The list (‘X’,’Y’) must be explicit and cannot come from another table within the query (like a subquery or direct join). You can overcome this by exploiting two tasks of Logic Apps:
1. “Run query and visualize result” connecting it directly to the cluster
2. “Run control command and visualize results” connecting it to “https://ingest-[YourClusterName].[Region].kusto.windows.net”

 

Scenario
The example explained below will read a list of file names (stored in a FileDir column within a table ToDelete) and will purge data from table <TABLENAME> every 24h at 10pm, within <DATABASENAME> database.
Use these instructions to reproduce the LogicApps within the Azure Portal with the LogicApps source code provided at the end of the article. Adapt the names of tables, database, and connection strings as necessary.

 

The Logic App Designer View

Here how it will look like within the WebDesigner:

1.png
 

Tasks

  1. Trigger: in this case it’s scheduled with a 24 hours recurrence
  2. String Variable initialization: filled with an initial empty string <”>
  3. KQL query: used to retrieve the list of names of files to purge
  4. Filling the String Variable: insertion of the the list of file names within the local string variable
  5. Run purge command: setting and running the purge command inserting the variable in the predicate

Trigger

 
2.png
This step is needed for scheduling the LogicApps (it can be replaced with other task according to the business need)
 

Variable initialization

 

3.png

 
This step initializes the string variable with an empty string.

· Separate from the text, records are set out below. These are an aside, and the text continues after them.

-- pv_equiv track=rewrite | github.com/afontana1/Data-Engineering | Algorithms & Data Structures/code_samples/increasing_subarrays.py | find_monotonically_increasing_subsequences
-- ===== SOURCE A (Python) =====
-- def find_monotonically_increasing_subsequences(lst):
--     subsequences = []
--     current_subsequence = [0]  # Start index
--
--     for i in range(1, len(lst)):
--         if lst[i] > lst[current_subsequence[-1]]:
--             current_subsequence.append(i)
--         else:
--             if len(current_subsequence) > 1:
--                 subsequences.append(current_subsequence)
--             current_subsequence = [i]
--
--     if len(current_subsequence) > 1:
--         subsequences.append(current_subsequence)
--
--     return subsequences
-- ===== SOURCE B (Python) =====
-- def find_monotonically_increasing_subsequences(lst):
--     n = len(lst)
--     breaks = [i for i in range(1, n) if not lst[i] > lst[i - 1]]
--     bounds = [0] + breaks + [n]
--     return [list(range(a, b)) for a, b in zip(bounds, bounds[1:]) if b - a > 1]
-- ===== Notes on version B (the rewrite author's own statement) =====
-- stated objective: alternative
-- what changed: Replaces the incremental accumulator loop (growing the current run and flushing it on each break) by a breakpoint table: collect all break indices, form segment bounds, and emit each long segment as a range in one segmentation pass.
import Mathlib
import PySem

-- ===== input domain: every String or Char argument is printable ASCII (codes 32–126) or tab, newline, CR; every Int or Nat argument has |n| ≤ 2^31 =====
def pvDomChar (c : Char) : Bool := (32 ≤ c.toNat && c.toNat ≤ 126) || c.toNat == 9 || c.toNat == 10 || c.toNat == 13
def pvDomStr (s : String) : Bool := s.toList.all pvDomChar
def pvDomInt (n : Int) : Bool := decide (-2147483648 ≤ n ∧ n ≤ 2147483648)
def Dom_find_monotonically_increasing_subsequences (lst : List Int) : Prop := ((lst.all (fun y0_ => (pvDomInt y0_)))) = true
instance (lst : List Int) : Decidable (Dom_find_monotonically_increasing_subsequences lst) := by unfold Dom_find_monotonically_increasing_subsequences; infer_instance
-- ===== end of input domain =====

-- B replaces A's incremental accumulator loop (grow the current run, flush on break) by a
-- breakpoint table plus one segmentation pass over the bounds (alternative decomposition, same cost).

-- ===== PORT A =====
-- loop body of A's for-loop; state = (subsequences, current_subsequence)
def pvStepA (lst : List Int) (st : List (List Int) × List Int) (i : Int) : List (List Int) × List Int :=
  if PySem.List.pyGetD lst i 0 > PySem.List.pyGetD lst (PySem.List.pyGetD st.2 (-1) 0) 0 then
    (st.1, st.2 ++ [i])
  else if st.2.length > 1 then (st.1 ++ [st.2], [i]) else (st.1, [i])

def find_monotonically_increasing_subsequences (lst : List Int) : List (List Int) :=
  let st := (PySem.List.pyRange 1 (lst.length : Int) 1).foldl (pvStepA lst) ([], [0])
  if st.2.length > 1 then st.1 ++ [st.2] else st.1

-- ===== PORT B =====
-- breaks = [i for i in range(1, n) if not lst[i] > lst[i - 1]]
def pvBreaks (lst : List Int) (n : Int) : List Int :=
  (PySem.List.pyRange 1 n 1).filter
    (fun i => !(decide (PySem.List.pyGetD lst i 0 > PySem.List.pyGetD lst (i - 1) 0)))

-- [list(range(a, b)) for a, b in zip(bounds, bounds[1:]) if b - a > 1]
-- (zip(bounds, bounds[1:]) is ported exactly as List.zip bounds (bounds.drop 1))
def pvSegs (bounds : List Int) : List (List Int) :=
  ((bounds.zip (bounds.drop 1)).filter (fun p => decide (p.2 - p.1 > 1))).map
    (fun p => PySem.List.pyRange p.1 p.2 1)

def find_monotonically_increasing_subsequences_alt (lst : List Int) : List (List Int) :=
  let n : Int := lst.length
  pvSegs ([0] ++ pvBreaks lst n ++ [n])

-- ===== PRECONDITION & SPEC =====
def Spec_find_monotonically_increasing_subsequences (lst : List Int) (out : List (List Int)) : Prop := out = find_monotonically_increasing_subsequences_alt lst
instance (lst : List Int) (out : List (List Int)) : Decidable (Spec_find_monotonically_increasing_subsequences lst out) := by unfold Spec_find_monotonically_increasing_subsequences; infer_instance

-- ===== CLAIM (what is proved, stated in full; the proofs are below) =====
def Claim_equal_find_monotonically_increasing_subsequences : Prop := ∀ (lst : List Int), Dom_find_monotonically_increasing_subsequences lst → Spec_find_monotonically_increasing_subsequences lst (find_monotonically_increasing_subsequences lst)

-- ===== LEMMAS AND PROOFS =====

-- pvSegs consumes one bound at a time
theorem pvSegs_cons_cons (x y : Int) (t : List Int) :
    pvSegs (x :: y :: t) =
      (if y - x > 1 then [PySem.List.pyRange x y 1] else []) ++ pvSegs (y :: t) := by
  simp only [pvSegs, List.drop_succ_cons, List.drop_zero, List.zip_cons_cons, List.filter_cons]
  split <;> simp_all

-- appending a final bound n emits one more (possibly filtered-out) segment
theorem pvSegs_snoc (L : List Int) (hL : L ≠ []) (n : Int) :
    pvSegs (L ++ [n]) =
      pvSegs L ++ (if n - L.getLast hL > 1 then [PySem.List.pyRange (L.getLast hL) n 1] else []) := by
  induction L with
  | nil => exact absurd rfl hL
  | cons c t IH =>
    cases t with
    | nil =>
      simp only [pvSegs, List.cons_append, List.nil_append, List.drop_succ_cons,
        List.drop_zero, List.zip_cons_cons, List.zip_nil_right, List.filter_cons,
        List.filter_nil, List.getLast_singleton]
      split <;> simp_all
    | cons d t' =>
      have h2 : (c :: d :: t') ++ [n] = c :: d :: (t' ++ [n]) := by simp
      rw [h2, pvSegs_cons_cons, pvSegs_cons_cons]
      have hIH := IH (by simp)
      simp only [List.cons_append] at hIH
      rw [hIH, List.append_assoc]
      have hg : (c :: d :: t').getLast hL = (d :: t').getLast (by simp) :=
        List.getLast_cons _
      rw [hg]

theorem pvGetLast_zero_cons (xs : List Int) :
    (0 :: xs).getLast (by simp) = xs.getLastD 0 := by
  cases xs with
  | nil => rfl
  | cons a t => rw [List.getLast_cons (by simp), List.getLastD_cons, List.getLast_eq_getLastD]

-- the start of the run A is currently extending = the last break so far (or 0)
def pvLastB (lst : List Int) (n : Int) : Int := (pvBreaks lst n).getLastD 0

theorem pvLastB_lt (lst : List Int) (n : Int) (h1 : 1 ≤ n) :
    0 ≤ pvLastB lst n ∧ pvLastB lst n < n := by
  have hmem : pvLastB lst n = 0 ∨ pvLastB lst n ∈ pvBreaks lst n := by
    unfold pvLastB
    cases h : pvBreaks lst n with
    | nil => left; rfl
    | cons a t =>
      right
      rw [List.getLastD_cons, ← List.getLast_eq_getLastD (h := by simp)]
      exact List.getLast_mem _
  rcases hmem with h | h
  · omega
  · have := List.mem_filter.mp h |>.1
    have := (PySem.List.mem_pyRange_one).mp this
    omega

theorem pvBreaks_succ (lst : List Int) (m : Int) (hm : 1 ≤ m) :
    pvBreaks lst (m + 1) =
      pvBreaks lst m ++
        (if PySem.List.pyGetD lst m 0 > PySem.List.pyGetD lst (m - 1) 0 then [] else [m]) := by
  unfold pvBreaks
  rw [PySem.List.pyRange_one_succ_right hm, List.filter_append]
  congr 1
  split <;> simp_all

-- loop invariant of A's fold, phrased against B's break table: after processing range(1, n)
-- the finished subsequences are B's segments of the bounds so far, and the current
-- subsequence is exactly the indices from the last break to n-1
theorem pvFoldA_inv (lst : List Int) (n : Nat) (h1 : 1 ≤ n) :
    (PySem.List.pyRange 1 (n : Int) 1).foldl (pvStepA lst) ([], [0]) =
      (pvSegs (0 :: pvBreaks lst (n : Int)),
       PySem.List.pyRange (pvLastB lst (n : Int)) (n : Int) 1) := by
  induction n with
  | zero => omega
  | succ m IH =>
    rcases Nat.lt_or_ge m 1 with hm | hm
    · have hm0 : m = 0 := by omega
      subst hm0
      have h1' : ((0 + 1 : Nat) : Int) = 1 := by norm_num
      rw [h1', PySem.List.pyRange_one_eq_nil le_rfl]
      have hb : pvBreaks lst 1 = [] := by
        unfold pvBreaks; rw [PySem.List.pyRange_one_eq_nil le_rfl]; rfl
      have hlb : pvLastB lst 1 = 0 := by unfold pvLastB; rw [hb]; rfl
      have h01 : PySem.List.pyRange (0 : Int) 1 1 = [0] := by
        have h := PySem.List.pyRange_one_singleton (0 : Int); norm_num at h; exact h
      rw [hb, hlb, h01]
      simp [pvSegs]
    · have hm1 : (1:Int) ≤ (m:Int) := by exact_mod_cast hm
      have hcast : ((m + 1 : Nat) : Int) = (m : Int) + 1 := by push_cast; ring
      rw [hcast, PySem.List.pyRange_one_succ_right hm1, List.foldl_append, IH hm]
      obtain ⟨hb0, hbm⟩ := pvLastB_lt lst (m : Int) hm1
      set b := pvLastB lst (m : Int) with hbdef
      have hcur : PySem.List.pyRange b (m : Int) 1
          = PySem.List.pyRange b ((m : Int) - 1) 1 ++ [(m : Int) - 1] := by
        have h := PySem.List.pyRange_one_succ_right (a := b) (b := (m : Int) - 1) (by omega)
        have : ((m : Int) - 1) + 1 = (m : Int) := by ring
        rw [this] at h
        exact h
      have hlast : PySem.List.pyGetD (PySem.List.pyRange b (m : Int) 1) (-1) 0 = (m : Int) - 1 := by
        rw [hcur, PySem.List.pyGetD_neg_one_append_singleton]
      rw [pvBreaks_succ lst (m : Int) hm1]
      simp only [List.foldl_cons, List.foldl_nil, pvStepA, hlast]
      by_cases hc : PySem.List.pyGetD lst (m : Int) 0 > PySem.List.pyGetD lst ((m : Int) - 1) 0
      · rw [if_pos hc, if_pos hc]
        simp only [List.append_nil]
        have : PySem.List.pyRange b (m : Int) 1 ++ [(m : Int)]
            = PySem.List.pyRange b ((m : Int) + 1) 1 :=
          (PySem.List.pyRange_one_succ_right (by omega)).symm
        rw [this]
        have hlB : pvLastB lst ((m : Int) + 1) = b := by
          unfold pvLastB
          rw [pvBreaks_succ lst (m : Int) hm1, if_pos hc, List.append_nil]
          rfl
        rw [hlB]
      · rw [if_neg hc, if_neg hc]
        have hlen : (PySem.List.pyRange b (m : Int) 1).length = ((m : Int) - b).toNat :=
          PySem.List.length_pyRange_one ..
        have hlastB' : pvLastB lst ((m : Int) + 1) = (m : Int) := by
          unfold pvLastB
          rw [pvBreaks_succ lst (m : Int) hm1, if_neg hc]
          simp
        have hsnoc : pvSegs ((0 :: pvBreaks lst (m : Int)) ++ [(m : Int)])
            = pvSegs (0 :: pvBreaks lst (m : Int)) ++
              (if (m : Int) - b > 1 then [PySem.List.pyRange b (m : Int) 1] else []) := by
          rw [pvSegs_snoc (0 :: pvBreaks lst (m : Int)) (by simp) (m : Int),
            pvGetLast_zero_cons]
          rfl
        rw [hlastB']
        by_cases hl : (m : Int) - b > 1
        · rw [if_pos (by omega : (PySem.List.pyRange b (m : Int) 1).length > 1)]
          simp only [List.cons_append] at hsnoc
          rw [hsnoc, if_pos hl, PySem.List.pyRange_one_singleton]
        · rw [if_neg (by omega : ¬ (PySem.List.pyRange b (m : Int) 1).length > 1)]
          simp only [List.cons_append] at hsnoc
          rw [hsnoc, if_neg hl, List.append_nil, PySem.List.pyRange_one_singleton]

theorem pv_final (lst : List Int) :
    find_monotonically_increasing_subsequences lst
      = find_monotonically_increasing_subsequences_alt lst := by
  unfold find_monotonically_increasing_subsequences find_monotonically_increasing_subsequences_alt
  cases hn : lst.length with
  | zero =>
    have hb : pvBreaks lst (0 : Int) = [] := by
      unfold pvBreaks; rw [PySem.List.pyRange_one_eq_nil (by norm_num)]; rfl
    norm_num [hb, pvSegs, PySem.List.pyRange_one_eq_nil]
  | succ m =>
    rw [pvFoldA_inv lst (m + 1) (by omega)]
    set n : Int := ((m + 1 : Nat) : Int) with hndef
    have hn1 : (1 : Int) ≤ n := by simp [hndef]
    obtain ⟨hb0, hbm⟩ := pvLastB_lt lst n hn1
    set b := pvLastB lst n with hbdef
    have hlen : (PySem.List.pyRange b n 1).length = (n - b).toNat :=
      PySem.List.length_pyRange_one ..
    have hsnoc : pvSegs ((0 :: pvBreaks lst n) ++ [n])
        = pvSegs (0 :: pvBreaks lst n) ++
          (if n - b > 1 then [PySem.List.pyRange b n 1] else []) := by
      rw [pvSegs_snoc (0 :: pvBreaks lst n) (by simp) n, pvGetLast_zero_cons]
      rfl
    simp only [List.cons_append, List.nil_append] at hsnoc ⊢
    rw [hsnoc]
    by_cases hl : n - b > 1
    · rw [if_pos (by omega : (PySem.List.pyRange b n 1).length > 1), if_pos hl]
    · rw [if_neg (by omega : ¬ (PySem.List.pyRange b n 1).length > 1), if_neg hl,
        List.append_nil]

-- ===== VERDICT (by name: the statement is the Claim_ definition above) =====
theorem find_monotonically_increasing_subsequences_spec : Claim_equal_find_monotonically_increasing_subsequences := by
  intro lst _
  exact pv_final lst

Don’t leave it blank, as the empty string will be the first element of the list of names of files.
 

KQL Query and storing results within variable

 

4.png

 

Note: the “append KQL query result to local string variable” step is a FOR cycle because there is the need of reading all the names from the list: every name of the list needs to be surrounded with quotes and the entire liste has to be preceded by a comma to produce a final list of strings for the KQL purge predicate. The LogicApps array variable is not used because it would create an array defined within brackets “[” and “]”, and the KQL command requires defining a list with parenthesis as “(” and “)”.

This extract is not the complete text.